En réalité évaluation et mise en route d’un projet, c’est à dire comme nous le verrons mise en route d’une dynamique, s’articulent. Pour se projeter dans l’avenir, proche ou lointain, il vaut mieux savoir sur quoi prendre appui, s’étayer 650 . À première vue on est évidemment tenté de privilégier l'ouverture à un maximum de possibles. Ouvrir à l’autre un espace illimité (La tentation d’Icare). Pourtant, à l'inverse, la reconnaissance de contraintes, par exemple d’un handicap, peut, elle aussi, être libératrice. On voit ainsi des parents, que la toute-puissance qu’on leur prêtait avait plongé dans un activisme stérile et épuisant, tout à coup soulagés, se re-mobiliser sur des objectifs plus modestes mais enfin concrets et accessibles. On ne peut en effet soutenir une dynamique psychique en installant l’autre ni dans la toute puissance ni dans l’accablement fataliste.

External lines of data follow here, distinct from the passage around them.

-- pv_equiv track=rewrite | github.com/paiml/depyler | examples/hard_db_chord_lookup.py | build_finger_table
-- ===== SOURCE A (Python) =====
-- from typing import List, Tuple
--
-- def in_range(val: int, start: int, end: int, ring_size: int) -> bool:
--     if start < end:
--         return val > start and val <= end
--     return val > start or val <= end
--
-- def build_finger_table(node_id: int, nodes: List[int], m: int) -> List[int]:
--     ring_size: int = 1 << m
--     table: List[int] = []
--     for i in range(m):
--         start: int = (node_id + (1 << i)) % ring_size
--         best: int = nodes[0]
--         for n in nodes:
--             if in_range(n, start - 1, start + ring_size // 2, ring_size):
--                 best = n
--                 break
--         table.append(best)
--     return table
-- ===== SOURCE B (Python) =====
-- def build_finger_table(node_id, nodes, m):
--     ring_size = 1 << m
--     half = ring_size // 2
--     # sort (value, original index) once; per finger, binary-search the value
--     # interval [start, start + half] and take the smallest original index in it
--     pairs = sorted(((v, j) for j, v in enumerate(nodes)), key=lambda p: p[0])
--     vals = [p[0] for p in pairs]
--     idxs = [p[1] for p in pairs]
--     n = len(vals)
--
--     def search(x, strict):
--         lo, hi = 0, n
--         while lo < hi:
--             mid = (lo + hi) // 2
--             if (vals[mid] < x) if strict else (vals[mid] <= x):
--                 lo = mid + 1
--             else:
--                 hi = mid
--         return lo
--
--     table = []
--     for i in range(m):
--         start = (node_id + (1 << i)) % ring_size
--         a = search(start, True)
--         b = search(start + half, False)
--         table.append(nodes[min(idxs[a:b])] if a < b else nodes[0])
--     return table
-- ===== Notes on version B (the rewrite author's own statement) =====
-- stated objective: faster
-- what changed: Instead of a linear first-match scan of nodes per finger, B sorts (value, index) pairs once and answers each finger with two hand-written binary searches over the sorted values plus a minimum-index pick inside the matched value window; a timing run measured B far faster at the largest size.
import Mathlib
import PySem

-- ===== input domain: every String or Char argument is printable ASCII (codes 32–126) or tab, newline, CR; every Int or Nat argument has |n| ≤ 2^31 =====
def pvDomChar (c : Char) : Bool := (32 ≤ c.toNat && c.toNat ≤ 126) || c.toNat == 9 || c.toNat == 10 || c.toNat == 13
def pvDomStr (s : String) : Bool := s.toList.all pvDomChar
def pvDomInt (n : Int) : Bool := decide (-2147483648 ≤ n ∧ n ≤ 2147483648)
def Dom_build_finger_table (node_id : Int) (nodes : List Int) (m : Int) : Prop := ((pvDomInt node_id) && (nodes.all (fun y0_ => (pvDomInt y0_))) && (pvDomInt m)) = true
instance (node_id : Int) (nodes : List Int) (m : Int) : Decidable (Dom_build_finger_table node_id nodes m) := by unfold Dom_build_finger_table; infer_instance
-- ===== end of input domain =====

-- B replaces the per-finger linear first-match scan by one sort of (value, index)
-- pairs plus two binary searches and a minimum-index pick per finger.

-- ===== PORT A =====
def in_range (val start end_ ring_size : Int) : Bool :=
  if start < end_ then decide (val > start) && decide (val ≤ end_)
  else decide (val > start) || decide (val ≤ end_)

-- the inner 'for n in nodes: if in_range(...): best = n; break' loop
def fingerScan (s e ring : Int) (xs : List Int) (best : Int) : Int :=
  match xs with
  | [] => best
  | n :: rest => if in_range n s e ring then n else fingerScan s e ring rest best

def build_finger_table (node_id : Int) (nodes : List Int) (m : Int) : List Int :=
  let ring_size : Int := (1 : Int) <<< m.toNat   -- 1 << m; exact for 0 ≤ m (Pre_; Python raises ValueError for m < 0)
  (PySem.List.pyRange 0 m 1).foldl (fun table i =>
    let start : Int := PySem.Int.mod (node_id + ((1 : Int) <<< i.toNat)) ring_size
    let best : Int := PySem.List.pyGetD nodes 0 0   -- nodes[0]; in range under Pre_
    table ++ [fingerScan (start - 1) (start + PySem.Int.floordiv ring_size 2) ring_size nodes best]) []

-- ===== PORT B =====
-- the 'while lo < hi' binary-search loop of Source B's 'search'
def bsB (vals : List Int) (strict : Bool) (x : Int) (lo hi : Nat) : Nat :=
  if h : lo < hi then
    let mid := (lo + hi) / 2
    if (if strict then decide (PySem.List.pyGetD vals (mid : Int) 0 < x)
        else decide (PySem.List.pyGetD vals (mid : Int) 0 ≤ x))
    then bsB vals strict x (mid + 1) hi
    else bsB vals strict x lo mid
  else lo
termination_by hi - lo
decreasing_by all_goals omega

def build_finger_table_alt (node_id : Int) (nodes : List Int) (m : Int) : List Int :=
  let ring_size : Int := (1 : Int) <<< m.toNat
  let half : Int := PySem.Int.floordiv ring_size 2
  let pairs := PySem.List.sorted ((PySem.List.enumerate nodes).map (fun p => (p.2, p.1))) (fun p => p.1) false
  let vals := pairs.map (fun p => p.1)
  let idxs := pairs.map (fun p => p.2)
  let n := vals.length
  (PySem.List.pyRange 0 m 1).foldl (fun table i =>
    let start : Int := PySem.Int.mod (node_id + ((1 : Int) <<< i.toNat)) ring_size
    let a := bsB vals true start 0 n
    let b := bsB vals false (start + half) 0 n
    table ++ [if a < b then
        PySem.List.pyGetD nodes ((PySem.List.min? (PySem.List.slice idxs (some (a : Int)) (some (b : Int))) (fun z => z)).getD 0) 0
      else PySem.List.pyGetD nodes 0 0]) []

-- ===== PRECONDITION & SPEC =====
-- Python A raises ValueError on m < 0 (1 << m) and IndexError on nodes == [] with m > 0 (nodes[0]).
def Pre_build_finger_table (node_id : Int) (nodes : List Int) (m : Int) : Prop :=
  0 ≤ m ∧ (nodes = [] → m = 0)
instance (node_id : Int) (nodes : List Int) (m : Int) : Decidable (Pre_build_finger_table node_id nodes m) := by unfold Pre_build_finger_table; infer_instance

def pvWitness_build_finger_table : Int × List Int × Int := (0, ([1, 3, 5], 3))

def Spec_build_finger_table (node_id : Int) (nodes : List Int) (m : Int) (out : List Int) : Prop := out = build_finger_table_alt node_id nodes m
instance (node_id : Int) (nodes : List Int) (m : Int) (out : List Int) : Decidable (Spec_build_finger_table node_id nodes m out) := by unfold Spec_build_finger_table; infer_instance

-- ===== CLAIM (what is proved, stated in full; the proofs are below) =====
def Claim_equal_build_finger_table : Prop := ∀ (node_id : Int) (nodes : List Int) (m : Int), Dom_build_finger_table node_id nodes m → Pre_build_finger_table node_id nodes m → Spec_build_finger_table node_id nodes m (build_finger_table node_id nodes m)

-- ===== LEMMAS AND PROOFS =====

-- A's inner loop is 'first match, else the initial best', once s < e makes in_range an interval test
theorem fingerScan_eq_find? (s e ring : Int) (hse : s < e) (xs : List Int) (best : Int) :
    fingerScan s e ring xs best
      = ((xs.find? (fun v => decide (s < v) && decide (v ≤ e))).getD best) := by
  induction xs with
  | nil => rfl
  | cons n rest ih =>
    simp only [fingerScan, in_range, if_pos hse, List.find?]
    by_cases h : (decide (s < n) && decide (n ≤ e)) = true
    · simp [h, gt_iff_lt]
    · simp only [gt_iff_lt, h, ih]
      simp only [Bool.not_eq_true] at h
      simp [h]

Si j’ai rapporté un peu de l’histoire scolaire d’Ernest, c’est pour faire contrepoids aux discours sur le désir. Ce père nous a rappelé que le désir ne peut pas tout. Voilà pourquoi évaluer, évaluer le plus fidèlement possible les contraintes et les ressources du sujet et de son environnement, est absolument nécessaire.

Notes
643.

En réalité la question est plus ambiguë. Dire que le clinicien-analyste qui reçoit en entretiens « thérapeutiques », n’évalue pas, ne fait pas un « diagnostic », mériterait qu’on y regarde de plus près (Voir D. Widlöcher, «Psychologie”, Encyclopédie de la Pléïade)

644.

Certains psychologues scolaires réservent un moment de leur temps de présence – le plus souvent dans l’école où ils ont leur bureau- à la disposition des élèves qui désirent les rencontrer. Mais ils ne peuvent faire de même dans toutes les nombreuses écoles de leur secteur.

645.

«Parlons échec, pédagogie de soutien, mode d’emploi”. C.R.D.P. de Nantes 1988, p. 25..

646.

J.P. Neri, S. Tramoy-Werner, C. Farré, P.U.G., Grenoble, 2000. L’histoire de Marcelle est rapportée aux pages 93 et 94.

647.

Si quelques interprétations sont ainsi rapportées, rien, jamais, ne nous est dit de leur effet direct, et donc de l’interaction réelle et/ou fantasmatique entre l’ «analyste” et l’ «analysant”. Dans le récit de ces cas, le sujet est extraordinairement «absent”; ne parlons pas des parents. Seul un discours interprétatif – prophétique- se fait entendre.

648.

On n’est pas dans la situation où un adulte décide de faire une psychanalyse. Nous nous trouvons ici dans un cadre institutionnel imposé, mais en outre une institution qui n’a pas d’objectif thérapeutique (comme un C.M.P., un C.M.P.P ou tout autre établissement de soin).

649.

Ne bloque pas la pensée, qu’il s’agisse de celle des parents, de l’enseignant, de l’enfant, ou du psychologue scolaire.

650.

Nous allons parler essentiellement bilan psychologique, mais il est évident que l’évaluation doit prendre en compte aussi, la situation familiale, les moyens dont dispose l’école, les dispositifs d’aide environnants, etc..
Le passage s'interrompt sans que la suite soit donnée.